L’ampélographie moléculaire fait appel à l’analyse de plusieurs types de marqueurs sur l’ADN, qui permettent de différencier les individus avec certitude :
- les microsatellites (nucléaires et chloroplastiques) ou SSR (Simple Sequence Repeats) : Il s’agit de courtes séquences d’ADN formées de la répétition (jusqu’à 20 à 30 fois) d’unités de 2,3 ou 4 bases (par exemple C-A ou G-A-T).
- les indels qui sont des mutations d’insertion ou de délétion de courtes séquences d’ADN
- les éléments transposables ou éléments mobiles parfois aussi nommés «gènes sauteurs». Leurs déplacements peuvent être activés par les stress et certains facteurs environnementaux. La mobilité de ces éléments est une source de mutations, donc de variabilité génétique et d’évolution. On distingue les rétrotransposons qui se répandent selon un mode «copier-coller» et les transposons qui se déplacent par «couper-coller»
- les polymorphismes de nucléotides uniques ou SNP (Single Nucleotid Polymorphism) qui ne concernent qu’un seul nucléotide.
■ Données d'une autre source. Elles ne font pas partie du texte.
-- pv_equiv track=rewrite | github.com/EdsonEddy/perfilTesis2 | workspace_thesis/dataset/py-tests/1498/144598.py | entero
-- ===== SOURCE A (Python) =====
-- def entero(x):
--     x = int(x)
--     c = 0
--     foo = 0
--     while x > 0:
--         d = x % 10
--         x = x //10
--         foo = foo + (d * (2 ** c))
--         c += 1
--
--     return foo
-- ===== SOURCE B (Python) =====
-- def entero(x):
--     x = int(x)
--     if x <= 0:
--         return 0
--     return sum(int(d) * 2**i for i, d in enumerate(reversed(str(x))))
-- ===== Notes on version B (the rewrite author's own statement) =====
-- stated objective: idiomatic
-- what changed: Instead of peeling decimal digits with a mod/div loop that maintains a counter and an accumulator, B takes the decimal string of the integer, reverses it, and sums each digit character weighted by the corresponding power of two via enumerate.
import Mathlib
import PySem

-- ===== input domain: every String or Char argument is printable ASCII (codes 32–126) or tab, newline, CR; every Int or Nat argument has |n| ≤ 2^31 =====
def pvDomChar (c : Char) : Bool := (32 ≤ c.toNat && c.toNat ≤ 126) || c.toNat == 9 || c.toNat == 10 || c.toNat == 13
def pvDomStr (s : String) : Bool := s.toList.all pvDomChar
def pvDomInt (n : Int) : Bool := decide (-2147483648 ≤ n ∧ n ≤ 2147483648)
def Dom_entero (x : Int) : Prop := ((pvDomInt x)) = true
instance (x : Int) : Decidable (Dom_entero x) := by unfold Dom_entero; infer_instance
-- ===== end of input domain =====

-- B iterates the characters of str(x) (reversed, enumerated) instead of peeling
-- digits with a mod/div loop that maintains a counter and a power (idiomatic).

-- ===== PORT A =====
-- the while-loop of A: state (x, c, foo), one recursive call per iteration
def enteroLoop (x : Int) (c : Nat) (foo : Int) : Int :=
  if h : x > 0 then
    enteroLoop (PySem.Int.floordiv x 10) (c + 1) (foo + (PySem.Int.mod x 10) * 2 ^ c)
  else
    foo
termination_by x.toNat
decreasing_by
  have h10 : PySem.Int.floordiv x 10 = x / 10 := PySem.Int.floordiv_eq_ediv_of_pos (by omega)
  have h2 : 10 * (x / 10) + x % 10 = x := Int.ediv_add_emod x 10
  have h3 : 0 ≤ x % 10 := Int.emod_nonneg x (by omega)
  have h4 : x % 10 < 10 := Int.emod_lt_of_pos x (by omega)
  omega

def entero (x : Int) : Int := enteroLoop x 0 0

-- ===== PORT B =====
-- sum(int(d) * 2**i for i, d in enumerate(reversed(str(x))))
-- int(d) on a single decimal-digit character is its code minus 48: exact here,
-- since str(x) for x > 0 consists of the characters '0'..'9' only.
def entero_alt (x : Int) : Int :=
  if x ≤ 0 then 0
  else
    (PySem.List.enumerate ((PySem.Int.toChars x).reverse)).foldl
      (fun acc p => acc + ((p.2.toNat : Int) - 48) * 2 ^ p.1.toNat) 0

-- ===== PRECONDITION & SPEC =====
def Spec_entero (x : Int) (out : Int) : Prop := out = entero_alt x
instance (x : Int) (out : Int) : Decidable (Spec_entero x out) := by unfold Spec_entero; infer_instance

-- ===== CLAIM (what is proved, stated in full; the proofs are below) =====
def Claim_equal_entero : Prop := ∀ (x : Int), Dom_entero x → Spec_entero x (entero x)

-- ===== LEMMAS AND PROOFS =====

-- proof-side weighted sum: value of a least-significant-first digit-char list, powers from s
def pvDigSum (cs : List Char) (s : Nat) : Int :=
  match cs with
  | [] => 0
  | c :: cs => ((c.toNat : Int) - 48) * 2 ^ s + pvDigSum cs (s + 1)

theorem pvDigSum_shift (cs : List Char) (s : Nat) :
    pvDigSum cs (s + 1) = 2 * pvDigSum cs s := by
  induction cs generalizing s with
  | nil => simp [pvDigSum]
  | cons c cs ih => simp [pvDigSum, ih, pow_succ]; ring

-- B's foldl over the enumerated list equals acc + pvDigSum
theorem foldl_enumerate_eq (cs : List Char) (s : Nat) (acc : Int) :
    (PySem.List.enumerate cs (s : Int)).foldl
      (fun acc p => acc + ((p.2.toNat : Int) - 48) * 2 ^ p.1.toNat) acc
    = acc + pvDigSum cs s := by
  induction cs generalizing s acc with
  | nil => simp [PySem.List.enumerate_nil, pvDigSum]
  | cons c cs ih =>
    rw [PySem.List.enumerate_cons]
    simp only [List.foldl_cons]
    have : ((s : Int) + 1) = ((s + 1 : Nat) : Int) := by push_cast; ring
    rw [this, ih]
    simp [pvDigSum]
    ring

-- toDigitsCore: the accumulator is appended
theorem toDigitsCore_acc (f : Nat) : ∀ (n : Nat) (ds : List Char),
    Nat.toDigitsCore 10 f n ds = Nat.toDigitsCore 10 f n [] ++ ds := by
  induction f with
  | zero => intro n ds; simp [Nat.toDigitsCore]
  | succ f ih =>
    intro n ds
    simp only [Nat.toDigitsCore]
    by_cases h : n / 10 = 0
    · simp [h]
    · simp only [h, if_false]
      rw [ih (n / 10) ((n % 10).digitChar :: ds), ih (n / 10) [(n % 10).digitChar]]
      simp

-- toDigitsCore: fuel above n is irrelevant
theorem toDigitsCore_fuel (n : Nat) : ∀ (f1 f2 : Nat), n < f1 → n < f2 →
    Nat.toDigitsCore 10 f1 n [] = Nat.toDigitsCore 10 f2 n [] := by
  induction n using Nat.strong_induction_on with
  | _ n ih =>
    intro f1 f2 h1 h2
    obtain ⟨f1', rfl⟩ : ∃ k, f1 = k + 1 := ⟨f1 - 1, by omega⟩
    obtain ⟨f2', rfl⟩ : ∃ k, f2 = k + 1 := ⟨f2 - 1, by omega⟩
    simp only [Nat.toDigitsCore]
    by_cases h : n / 10 = 0
    · simp [h]
    · have hn10 : n / 10 < n := Nat.div_lt_self (by omega) (by omega)
      have hge : 10 ≤ n := by
        by_contra hc; exact h (Nat.div_eq_of_lt (by omega))
      simp only [h, if_false]
      rw [toDigitsCore_acc f1' (n / 10), toDigitsCore_acc f2' (n / 10),
        ih (n / 10) hn10 f1' f2' (by omega) (by omega)]

-- structure of Nat.toDigits base 10
theorem toDigits_step (n : Nat) (h : 10 ≤ n) :
    Nat.toDigits 10 n = Nat.toDigits 10 (n / 10) ++ [(n % 10).digitChar] := by
  have h10 : ¬ n / 10 = 0 := by
    have := Nat.div_le_div_right (c := 10) h; omega
  show Nat.toDigitsCore 10 (n + 1) n [] = _
  simp only [Nat.toDigitsCore, h10, if_false]
  rw [toDigitsCore_acc n (n / 10)]
  congr 1
  exact toDigitsCore_fuel (n / 10) n (n / 10 + 1)
    (Nat.div_lt_self (by omega) (by omega)) (Nat.lt_succ_self _)

theorem toDigits_small (n : Nat) (h : n < 10) :
    Nat.toDigits 10 n = [n.digitChar] := by
  have h10 : n / 10 = 0 := Nat.div_eq_of_lt h
  show Nat.toDigitsCore 10 (n + 1) n [] = _
  simp [Nat.toDigitsCore, h10, Nat.mod_eq_of_lt h]

theorem digitChar_val (d : Nat) (h : d < 10) :
    ((d.digitChar.toNat : Int) - 48) = (d : Int) := by
  interval_cases d <;> decide

-- B satisfies the doubling recursion on positive inputs
theorem entero_alt_pos (x : Int) (hx : 0 < x) :
    entero_alt x = PySem.Int.mod x 10 + 2 * entero_alt (PySem.Int.floordiv x 10) := by
  have hd : PySem.Int.floordiv x 10 = x / 10 := PySem.Int.floordiv_eq_ediv_of_pos (by omega)
  have hm : PySem.Int.mod x 10 = x % 10 := PySem.Int.mod_eq_emod_of_pos (by omega)
  have hne : ¬ x < 0 := by omega
  have htc : PySem.Int.toChars x = Nat.toDigits 10 x.toNat := by
    simp [PySem.Int.toChars, hne]
  have hcast : ∀ (cs : List Char),
      (PySem.List.enumerate cs).foldl
        (fun acc p => acc + ((p.2.toNat : Int) - 48) * 2 ^ p.1.toNat) 0
      = pvDigSum cs 0 := by
    intro cs
    have := foldl_enumerate_eq cs 0 0
    simpa using this
  by_cases hsm : x < 10
  · -- single digit: x // 10 = 0, the sum is just the digit
    have hx10 : x / 10 = 0 := by omega
    have hxm : x % 10 = x := by omega
    have hn : x.toNat < 10 := by omega
    rw [entero_alt, if_neg (by omega), htc, toDigits_small x.toNat hn]
    rw [entero_alt, hd, hx10, if_pos le_rfl]
    rw [hcast]
    simp [pvDigSum, digitChar_val x.toNat hn, hm, hxm]
    omega
  · have hge : 10 ≤ x.toNat := by omega
    have hstep := toDigits_step x.toNat hge
    have hdivpos : 0 < x / 10 := by
      have : 10 * (x / 10) + x % 10 = x := Int.ediv_add_emod x 10
      have : x % 10 < 10 := Int.emod_lt_of_pos x (by omega)
      omega
    have hdivtoNat : (x / 10).toNat = x.toNat / 10 := by
      omega
    have hnd : ¬ x / 10 < 0 := by omega
    rw [entero_alt, if_neg (by omega), htc, hstep, hcast]
    rw [entero_alt, hd, if_neg (by omega)]
    have htc2 : PySem.Int.toChars (x / 10) = Nat.toDigits 10 ((x / 10).toNat) := by
      simp [PySem.Int.toChars, hnd]
    rw [htc2, hdivtoNat, hcast]
    rw [List.reverse_append]
    simp only [List.reverse_cons, List.reverse_nil, List.nil_append, List.singleton_append]
    rw [pvDigSum]
    rw [pvDigSum_shift]
    have hm10 : x.toNat % 10 < 10 := Nat.mod_lt _ (by omega)
    rw [digitChar_val _ hm10]
    have : ((x.toNat % 10 : Nat) : Int) = x % 10 := by
      have : ((x.toNat : Int)) = x := Int.toNat_of_nonneg (by omega)
      omega
    rw [hm]
    omega

-- loop invariant: A's counter-and-power loop computes foo + 2^c * entero_alt
theorem enteroLoop_eq (n : Nat) : ∀ (x : Int) (c : Nat) (foo : Int), x.toNat = n →
    enteroLoop x c foo = foo + 2 ^ c * entero_alt x := by
  induction n using Nat.strong_induction_on with
  | _ n ih =>
    intro x c foo hn
    rw [enteroLoop]
    by_cases h : x > 0
    · have h10 : PySem.Int.floordiv x 10 = x / 10 := PySem.Int.floordiv_eq_ediv_of_pos (by omega)
      have h2 : 10 * (x / 10) + x % 10 = x := Int.ediv_add_emod x 10
      have h3 : 0 ≤ x % 10 := Int.emod_nonneg x (by omega)
      have h4 : x % 10 < 10 := Int.emod_lt_of_pos x (by omega)
      have hrec := ih (PySem.Int.floordiv x 10).toNat (by omega)
        (PySem.Int.floordiv x 10) (c + 1) (foo + (PySem.Int.mod x 10) * 2 ^ c) rfl
      rw [entero_alt_pos x h]
      simp only [h, dite_true, hrec]
      ring
    · have : entero_alt x = 0 := by rw [entero_alt, if_pos (by omega)]
      simp [h, this]

-- ===== VERDICT (by name: the statement is the Claim_ definition above) =====
theorem entero_spec : Claim_equal_entero := by
  intro x _
  unfold Spec_entero entero
  rw [enteroLoop_eq x.toNat x 0 0 rfl]
  ring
Il s’agit d’un changement d’une base par une autre. On distingue les transitions qui sont des substitutions de nucléotides au sein d’une même famille (purine ou pyrimidine) et les transversions, changements d’une purine en une pyrimidine ou inversement.
Qu’a permis d’apprendre l’ampélographie moléculaire sur les liens de parenté entre cépages ?
L’ampélographie moléculaire permet-elle de distinguer les clones ?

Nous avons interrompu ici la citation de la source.